Everything I knew about enterprise data warehousing is now failing me
Isaac Obezo
Staff Data Engineer
Starburst
Isaac Obezo
Staff Data Engineer
Starburst
Share
More deployment options
In my first blog post, I showed how to use Starburst to create resilient data pipelines. I also explained how I was able to shift away from traditional enterprise data warehouses (EDW) as a way of avoiding their often fragile ETL pipelines.
In this post, I will expand on the EDW as a topic and share lessons that I have learned in my time working with cloud data warehouses. I will also explore the ways that EDWs sometimes hold organizations back and explain how a fresh, decentralized approach to enterprise data can fulfill the promise of modern data analytics.
What are the benefits of an enterprise data warehouse (EDW)
Data centralization around an EDW has traditionally been the bread and butter of data engineering. Businesses thrive on data, good and bad. Across the data industry, data professionals collectively build pipelines to centralize data for most of our careers. You can think of this as the standard model.
Flaws in the enterprise data warehouse (EDW) model
But this model has flaws. One of the biggest challenges facing the EDW model is the organic evolution of data over time. Data typically originates from many different systems within the organization. Organizations also create data in different regions, involve different domain experts, and manage and maintain this data in varied ways. In general, data is broad. It can be created from any source, including business data, historical data, real-time data, transactional data, operational data, and unstructured data. It can also be created anywhere, including apps, IoT devices, on-premise, the cloud, and in any geography.
Single source of truth is unrealistic
Providing business users with a single source of truth is idealistic. Sure, there is a shared point of reference and this tends to be pipelined into a central repository. The goal is to enable analysts to build insights and support a data-driven organization and decision making process. Certainly, data warehousing architectures have historically been the right solution, first with on-premises providers like Teradata and then cloud-based data warehouses like Snowflake.
Warehousing has worked, has been the standard, and has enabled businesses to become more data driven. But the unstructured data that is used, and available, tends to hide (aka. dark data) the chaos that exists below the surface.
Challenges of building and maintaining an enterprise data warehouse
Like most data engineers, I have seen first-hand how challenging it is to build, let alone maintain, an enterprise data warehouse. One post is not enough to cover all the challenges, so for now, I’ll focus on these three: unpredictable costs, data complexity, and access control.
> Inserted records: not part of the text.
-- pv_equiv track=rewrite | github.com/ArjanAdhi/Evomatcher | Gen1/train_rhetoric.py | generate_initial_prompt
-- ===== SOURCE A (Python) =====
-- homeostatic_state = {
--     "conscious": {"context": "immediate emergent concepts", "weight": 0.6},
--     "subconscious": {"context": "accumulated long-term knowledge", "weight": 0.4},
-- }
--
-- def get_combined_context() -> str:
--     c = homeostatic_state["conscious"]
--     s = homeostatic_state["subconscious"]
--     return (f"Conscious: {c['context']}\nSubconscious: {s['context']}\n"
--             f"Weights: conscious={c['weight']:.2f}, subconscious={s['weight']:.2f}")
--
-- def format_hierarchy(root: str, hierarchy: dict, level=0) -> str:
--     indent = "  " * level
--     result = f"{indent}- {root}\n"
--     for child in hierarchy.get(root, []):
--         result += format_hierarchy(child, hierarchy, level+1)
--     return result
--
-- def generate_initial_prompt(root: str, hierarchy: dict, summaries: dict) -> str:
--     hierarchy_str = format_hierarchy(root, hierarchy)
--     snippet_dict = {topic: (summary.split('. ')[0].strip() if summary else "") for topic, summary in summaries.items()}
--     def traverse(node, path):
--         cur_path = path + [node]
--         if node not in hierarchy or not hierarchy[node]:
--             return [cur_path]
--         paths = []
--         for child in hierarchy[node]:
--             paths.extend(traverse(child, cur_path))
--         return paths
--     all_paths = traverse(root, [])
--     longest_path = max(all_paths, key=lambda p: len(p))
--     if len(longest_path) < 3:
--         siblings = hierarchy.get(root, [])
--         if siblings and len(siblings) >= 2:
--             longest_path = [root, siblings[0], siblings[1]]
--     trace_str = " -> ".join([f"'{topic}' (snippet: \"{snippet_dict.get(topic, '')}\")" for topic in longest_path])
--     comb_context = get_combined_context()
--     prompt = (
--         f"{comb_context}\n\n"
--         f"=== Concept Hierarchy ===\n{hierarchy_str}\n\n"
--         f"Trace-back chain: {trace_str}\n\n"
--         "Based on the above hierarchy, explain in clear, full sentences and in a conversational tone "
--         "how these ideas might be causally connected. Emphasize unexpected insights, novel interconnections, "
--         "and let the nodes catalyze each other like nodes of Ranvier. Your narrative should be creative, thoughtful, "
--         "and expressed in complete sentences.\n\n"
--         "=== Start Narrative ===\nNarrative:"
--     )
--     return prompt
-- ===== SOURCE B (Python) =====
-- # B: one fused DFS computes the formatted hierarchy AND the longest root-to-leaf path in a
-- # single traversal, and snippets are computed on demand for the chosen path only, instead of
-- # enumerating every root-to-leaf path (O(paths * depth)) and pre-building a snippet for every summary.
-- def generate_initial_prompt(root: str, hierarchy: dict, summaries: dict) -> str:
--     def snippet(topic):
--         s = summaries.get(topic, "")
--         return s.split('. ')[0].strip() if s else ""
--
--     def dfs(node, level):
--         text = "  " * level + f"- {node}\n"
--         best = [node]
--         for child in hierarchy.get(node, []):
--             child_text, child_path = dfs(child, level + 1)
--             text += child_text
--             if len(child_path) + 1 > len(best):
--                 best = [node] + child_path
--         return text, best
--
--     hierarchy_str, longest_path = dfs(root, 0)
--     if len(longest_path) < 3:
--         siblings = hierarchy.get(root, [])
--         if len(siblings) >= 2:
--             longest_path = [root, siblings[0], siblings[1]]
--     trace_str = " -> ".join(f"'{topic}' (snippet: \"{snippet(topic)}\")" for topic in longest_path)
--     comb_context = ("Conscious: immediate emergent concepts\nSubconscious: accumulated long-term knowledge\n"
--                     "Weights: conscious=0.60, subconscious=0.40")
--     return (
--         f"{comb_context}\n\n"
--         f"=== Concept Hierarchy ===\n{hierarchy_str}\n\n"
--         f"Trace-back chain: {trace_str}\n\n"
--         "Based on the above hierarchy, explain in clear, full sentences and in a conversational tone "
--         "how these ideas might be causally connected. Emphasize unexpected insights, novel interconnections, "
--         "and let the nodes catalyze each other like nodes of Ranvier. Your narrative should be creative, thoughtful, "
--         "and expressed in complete sentences.\n\n"
--         "=== Start Narrative ===\nNarrative:"
--     )
-- ===== Notes on version B (the rewrite author's own statement) =====
-- stated objective: alternative
-- what changed: B fuses hierarchy formatting and longest-path search into a single DFS that keeps only the current best (first-maximal) path and computes snippets on demand for the topics on the chosen chain, instead of materialising every root-to-leaf path, taking max over them, and pre-building a snippet dict for all summaries.
import Mathlib
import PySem

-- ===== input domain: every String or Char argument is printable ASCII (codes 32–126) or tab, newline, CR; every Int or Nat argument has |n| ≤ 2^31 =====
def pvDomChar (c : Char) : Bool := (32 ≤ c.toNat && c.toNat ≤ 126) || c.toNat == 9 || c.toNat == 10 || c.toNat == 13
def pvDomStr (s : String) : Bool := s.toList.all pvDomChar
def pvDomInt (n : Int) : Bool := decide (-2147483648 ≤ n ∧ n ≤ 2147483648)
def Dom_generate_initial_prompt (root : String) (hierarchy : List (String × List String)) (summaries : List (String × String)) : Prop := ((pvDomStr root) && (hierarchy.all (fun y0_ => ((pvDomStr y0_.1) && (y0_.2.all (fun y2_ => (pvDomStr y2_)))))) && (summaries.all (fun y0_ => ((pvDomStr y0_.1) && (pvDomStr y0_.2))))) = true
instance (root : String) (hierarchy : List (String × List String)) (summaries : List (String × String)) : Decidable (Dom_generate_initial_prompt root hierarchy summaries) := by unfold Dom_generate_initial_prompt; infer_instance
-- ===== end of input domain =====

-- B fuses hierarchy formatting and longest-path search into one DFS keeping only the current best
-- path, and computes snippets only for topics on the chosen chain (alternative decomposition;
-- same return value on every input).

-- Shared argument decoding and constant pieces (identical literal text in both Pythons):
-- get_combined_context() reads only the module constant homeostatic_state; its value is this
-- fixed string (the float format f"{0.6:.2f}" = "0.60" is baked in by hand; exact).
def pvCombinedContext : String :=
  "Conscious: immediate emergent concepts\nSubconscious: accumulated long-term knowledge\nWeights: conscious=0.60, subconscious=0.40"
1. Unpredictable enterprise data warehouse costs
On-premises data warehouse costs
One key issue facing enterprise data warehouses is unpredictable costs. This is particularly true for on-premises data warehouses. These systems are generally proprietary that bundles functionality, storage, and compute. They involve a fixed infrastructure investment, which becomes hard to change when the need arises. Instead, organizations are forced to simply accept the constraints or spending money on idle capacity just in case you need it.
In my experience, building an on-premise data warehouse is a struggle between better planning and scaling with budget and costs. Usually planning ahead for a year or two, which I myself have not been able to be more prescient, falling short on needs when our on-premise warehouse takes off.
Cloud data warehouse costs
Cloud data warehouse solve one cost problem, but introduce another. Specifically, these solutions solve the scalability problem, offering nearly unlimited compute and storage.
However, this approach introduces a new problem. With unlimited compute and storage also comes unlimited costs. Did I spend too much on compute, or query, or storage? It can be a struggle to understand where to constrain costs.
If you happen to find a more affordable and predictable data warehouse platform, you still have the arduous and expensive task of justifying the migration, decoupling from your existing systems, and moving to this new platform. Migration costs alone can make vendor lock-in a very real possibility. Often you are unable to decouple from vendor lock in.
Many times, decoupling is not realistic.
2. Data complexity overwhelms centralized data warehouses
Centrality presents its own difficulties. Even with the promise of cloud warehousing, data scalability can be limited. Storage capacity can not always keep pace with data volumes nor the needed velocities, many times it requires more work at ingestion just to keep data and pipelines manageable and affordable.
Data warehouses struggle to change
Data warehouses tend to also struggle with scale when business demands change. Workloads are increasingly becoming more complex, especially as businesses continue to adopt artificial intelligence and machine learning. Large complex transformation jobs are testing the performance limits of warehouses, cloud and on-premise.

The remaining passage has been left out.